Only the lines from the one with "exact hnot hcase" to the end of the records are wanted, each repeated exactly, both ends included.

## Records for the exercise
★ ★ ★ ★

-- pv_equiv track=rewrite | github.com/Mart1n66/school | python/fundamentals/matice.6.py | F
-- ===== SOURCE A (Python) =====
-- def F(A):
--
--     for j in range(len(A[0])):
--         pocet = 1
--         prve = A[0][j]
--         for i in range(1,len(A)):
--             if A[i][j] == prve:
--                 pocet += 1
--         if pocet == len(A):
--             return True
--     return False
-- ===== SOURCE B (Python) =====
-- def F(A):
--     cand = set(range(len(A[0])))
--     first = A[0]
--     for row in A[1:]:
--         cand = {j for j in cand if j < len(row) and row[j] == first[j]}
--         if not cand:
--             return False
--     return bool(cand)
-- ===== Notes on version B (the rewrite author's own statement) =====
-- stated objective: alternative
-- what changed: A scans column by column, counting matches against the first row; B sweeps row by row, maintaining the set of still-candidate column indices and eliminating from it the columns where the current row disagrees with the first row, exiting as soon as no candidate survives (measured faster via that early exit).
-- crash fix: On nonempty ragged matrices with no constant column within every row's length, A raises IndexError at the first out-of-range column access while B returns False (a too-short row simply cannot agree, so the column is eliminated). — e.g. on F([[1, 2], [3]]): A raises IndexError, B returns false
import Mathlib
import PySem

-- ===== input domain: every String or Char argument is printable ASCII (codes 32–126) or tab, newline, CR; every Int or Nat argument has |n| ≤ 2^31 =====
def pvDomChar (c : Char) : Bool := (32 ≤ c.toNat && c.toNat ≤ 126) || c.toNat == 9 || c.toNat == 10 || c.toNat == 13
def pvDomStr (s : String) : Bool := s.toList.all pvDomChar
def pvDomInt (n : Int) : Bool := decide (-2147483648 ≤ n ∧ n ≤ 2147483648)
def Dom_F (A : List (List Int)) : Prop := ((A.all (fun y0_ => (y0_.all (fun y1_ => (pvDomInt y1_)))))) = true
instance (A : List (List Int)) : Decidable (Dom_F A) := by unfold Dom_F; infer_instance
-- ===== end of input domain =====

-- B replaces A's column-by-column match counting by a row-by-row sweep that maintains the set of
-- still-candidate column indices, eliminating columns as rows disagree (objective: alternative).
-- Equivalence is proved on Pre_F, the inputs where A returns.

-- ===== PORT A =====
-- inner loop of A for column j: pocet = 1; prve = A[0][j]; for i in range(1, len(A)): if A[i][j] == prve: pocet += 1
def F_col (A : List (List Int)) (j : Int) : Int :=
  let prve := PySem.List.pyGetD (PySem.List.pyGetD A 0 []) j 0
  (PySem.List.pyRange 1 (A.length : Int) 1).foldl
    (fun pocet i =>
      if PySem.List.pyGetD (PySem.List.pyGetD A i []) j 0 = prve then pocet + 1 else pocet) 1

-- outer loop of A over the column indices, with the early 'return True'
def F_outer (A : List (List Int)) : List Int → Bool
  | [] => false
  | j :: js => if F_col A j = (A.length : Int) then true else F_outer A js

def F (A : List (List Int)) : Bool :=
  F_outer A (PySem.List.pyRange 0 ((PySem.List.pyGetD A 0 []).length : Int) 1)

-- ===== PORT B =====
-- the comprehension's filter: j < len(row) and row[j] == first[j]
def FaltKeep (first row : List Int) (j : Int) : Bool :=
  decide (j < (row.length : Int)) && (PySem.List.pyGetD row j 0 == PySem.List.pyGetD first j 0)

-- for row in A[1:]: cand = {j for j in cand if …}; if not cand: return False  — then return bool(cand).
-- The set comprehension iterates a Set (distinct elements), so it is exactly List.filter on it.
def FaltLoop (first : List Int) : List (List Int) → PySem.Set Int → Bool
  | [], cand => !cand.isEmpty
  | row :: rest, cand =>
      let c := cand.filter (FaltKeep first row)
      if c.isEmpty then false else FaltLoop first rest c

def F_alt (A : List (List Int)) : Bool :=
  let first := PySem.List.pyGetD A 0 []
  FaltLoop first (PySem.List.slice A (some 1) none)
    (PySem.Set.ofList (PySem.List.pyRange 0 (first.length : Int) 1))

-- ===== PRECONDITION & SPEC =====
-- Pre_F = exactly the inputs on which A returns (elsewhere A raises IndexError: on empty A at
-- A[0], and on ragged rows reached before any constant column): A nonempty, and either every row
-- is at least as long as row 0 (every access A makes is in range), or some column — within every
-- row's length — is constant (A returns True at the first such column, before any bad access).
def Pre_F (A : List (List Int)) : Prop :=
  A ≠ [] ∧
  ((∀ r ∈ A, A.headI.length ≤ r.length) ∨
   ∃ j < A.headI.length, ∀ r ∈ A, j < r.length ∧ r.getD j 0 = A.headI.getD j 0)
instance (A : List (List Int)) : Decidable (Pre_F A) := by unfold Pre_F; infer_instance

def pvWitness_F : List (List Int) := [[1, 2], [1, 3]]

-- On nonempty ragged matrices with no constant column within every row's length, A raises
-- IndexError at the first out-of-range column access while B returns False (a too-short row
-- simply cannot agree, so B just eliminates the column).
def Raises_F (A : List (List Int)) : Prop :=
  A ≠ [] ∧
  ¬ ((∀ r ∈ A, A.headI.length ≤ r.length) ∨
     ∃ j < A.headI.length, ∀ r ∈ A, j < r.length ∧ r.getD j 0 = A.headI.getD j 0)
instance (A : List (List Int)) : Decidable (Raises_F A) := by unfold Raises_F; infer_instance

def pvRaiseWitness_F : List (List Int) := [[1, 2], [3]]
def pvRaiseWitnessOut_F : Bool := false

def Spec_F (A : List (List Int)) (out : Bool) : Prop := out = F_alt A
instance (A : List (List Int)) (out : Bool) : Decidable (Spec_F A out) := by unfold Spec_F; infer_instance

-- ===== CLAIM (what is proved, stated in full; the proofs are below) =====
def Claim_equal_F : Prop := ∀ (A : List (List Int)), Dom_F A → Pre_F A → Spec_F A (F A)
def Claim_raises_F : Prop :=
  (∀ (A : List (List Int)), Dom_F A → Raises_F A → ¬ Pre_F A) ∧
  (Dom_F (pvRaiseWitness_F) ∧ Raises_F (pvRaiseWitness_F) ∧ F_alt (pvRaiseWitness_F) = pvRaiseWitnessOut_F)

-- ===== LEMMAS AND PROOFS =====

-- A's outer loop with early return is 'any'
theorem F_outer_eq_any (A : List (List Int)) :
    ∀ js : List Int, F_outer A js = js.any (fun j => decide (F_col A j = (A.length : Int))) := by
  intro js
  induction js with
  | nil => rfl
  | cons j rest ih =>
    simp only [F_outer, List.any_cons]
    split_ifs with h <;> simp [h, ih]

-- A's count reaching len(A) on column j is 'every later row agrees with row 0 at j'
theorem F_col_iff (h : List Int) (t : List (List Int)) (j : Nat) :
    (F_col (h :: t) (j : Int) = ((h :: t).length : Int) ↔
      ∀ r ∈ t, r.getD j 0 = h.getD j 0) := by
  unfold F_col
  simp only
  have hfold := PySem.List.foldl_pyRange_pyGetD' (h :: t) []
    (fun pocet row =>
      if PySem.List.pyGetD row (j : Int) 0 =
         PySem.List.pyGetD (PySem.List.pyGetD (h :: t) 0 []) (j : Int) 0
      then pocet + 1 else pocet) (1 : Int) (a := 1) (by norm_num)
  rw [hfold]
  have hP : (fun (pocet : Int) (row : List Int) =>
      if PySem.List.pyGetD row (j : Int) 0 =
         PySem.List.pyGetD (PySem.List.pyGetD (h :: t) 0 []) (j : Int) 0
      then pocet + 1 else pocet)
    = (fun pocet row =>
      if ((row.getD j 0 : Int) == h.getD j 0) = true then pocet + 1 else pocet) := by
    funext p row
    simp only [PySem.List.pyGetD_zero_cons, PySem.List.pyGetD_natCast, beq_iff_eq]
  rw [hP, PySem.List.foldl_count_if]
  have hlen : ∀ k : Nat, (((1 : Int) + (k : Int)) = ((h :: t).length : Int)) ↔ k = t.length := by
    intro k; simp [List.length_cons]; omega
  rw [show List.drop (Int.toNat 1) (h :: t) = t from rfl, hlen, List.countP_eq_length]
  simp

-- B's loop returns true iff some candidate survives every row
theorem FaltLoop_iff (first : List Int) :
    ∀ (rows : List (List Int)) (cand : PySem.Set Int),
      FaltLoop first rows cand = true ↔
        ∃ j ∈ cand, ∀ row ∈ rows, FaltKeep first row j = true := by
  intro rows
  induction rows with
  | nil =>
    intro cand
    simp [FaltLoop, List.eq_nil_iff_forall_not_mem]
  | cons row rest ih =>
    intro cand
    simp only [FaltLoop]
    split_ifs with hemp
    · simp only [false_iff]
      rintro ⟨j, hj, hall⟩
      have : j ∈ cand.filter (FaltKeep first row) :=
        List.mem_filter.mpr ⟨hj, hall row (by simp)⟩
      rw [List.isEmpty_iff.mp hemp] at this
      simp at this
    · rw [ih]
      constructor
      · rintro ⟨j, hj, hall⟩
        rcases List.mem_filter.mp hj with ⟨hjc, hkeep⟩
        exact ⟨j, hjc, fun r hr => by
          rcases List.mem_cons.mp hr with rfl | hr'
          · exact hkeep
          · exact hall r hr'⟩
      · rintro ⟨j, hj, hall⟩
        exact ⟨j, List.mem_filter.mpr ⟨hj, hall row (by simp)⟩,
          fun r hr => hall r (by simp [hr])⟩

-- FaltKeep at a natural index, spelled out
theorem FaltKeep_natCast (first row : List Int) (k : Nat) :
    FaltKeep first row (k : Int) = true ↔ (k < row.length ∧ row.getD k 0 = first.getD k 0) := by
  unfold FaltKeep
  simp

-- ===== VERDICT (by name: the statement is the Claim_ definition above) =====
theorem F_spec : Claim_equal_F := by
  unfold Claim_equal_F
  intro A _ hpre
  obtain ⟨hne, hcase⟩ := hpre
  obtain ⟨h, t, rfl⟩ : ∃ h t, A = h :: t := by
    cases A with
    | nil => exact absurd rfl hne
    | cons h t => exact ⟨h, t, rfl⟩
  unfold Spec_F F F_alt
  simp only [PySem.List.pyGetD_zero_cons, PySem.List.slice_from_one, List.tail_cons,
    PySem.List.pyRange_zero_nat, F_outer_eq_any]
  rw [Bool.eq_iff_iff]
  rw [List.any_eq_true]
  rw [FaltLoop_iff]
  simp only [List.mem_map, List.mem_range, PySem.Set.mem_ofList, decide_eq_true_eq]
  constructor
  · rintro ⟨j, ⟨k, hk, rfl⟩, hcol⟩
    have hagree := (F_col_iff h t k).mp hcol
    rcases hcase with hrect | ⟨j0, hj0, hconst⟩
    · refine ⟨(k : Int), ⟨k, hk, rfl⟩, fun r hr => ?_⟩
      rw [FaltKeep_natCast]
      have hlen := hrect r (by simp [hr])
      simp only [List.headI] at hlen
      exact ⟨by omega, hagree r hr⟩
    · refine ⟨(j0 : Int), ⟨j0, by simpa using hj0, rfl⟩, fun r hr => ?_⟩
      rw [FaltKeep_natCast]
      have := hconst r (by simp [hr])
      simpa using this
  · rintro ⟨j, ⟨k, hk, rfl⟩, hall⟩
    refine ⟨(k : Int), ⟨k, hk, rfl⟩, (F_col_iff h t k).mpr fun r hr => ?_⟩
    exact ((FaltKeep_natCast h r k).mp (hall r hr)).2

@[simp] theorem F_raises : Claim_raises_F := by
  unfold Claim_raises_F
  constructor
  · rintro A _ ⟨_, hnot⟩ ⟨_, hcase⟩
    exact hnot hcase
  · exact ⟨by decide, by decide, by decide⟩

★ ★ ★ ★

## Output below
    exact hnot hcase
  · exact ⟨by decide, by decide, by decide⟩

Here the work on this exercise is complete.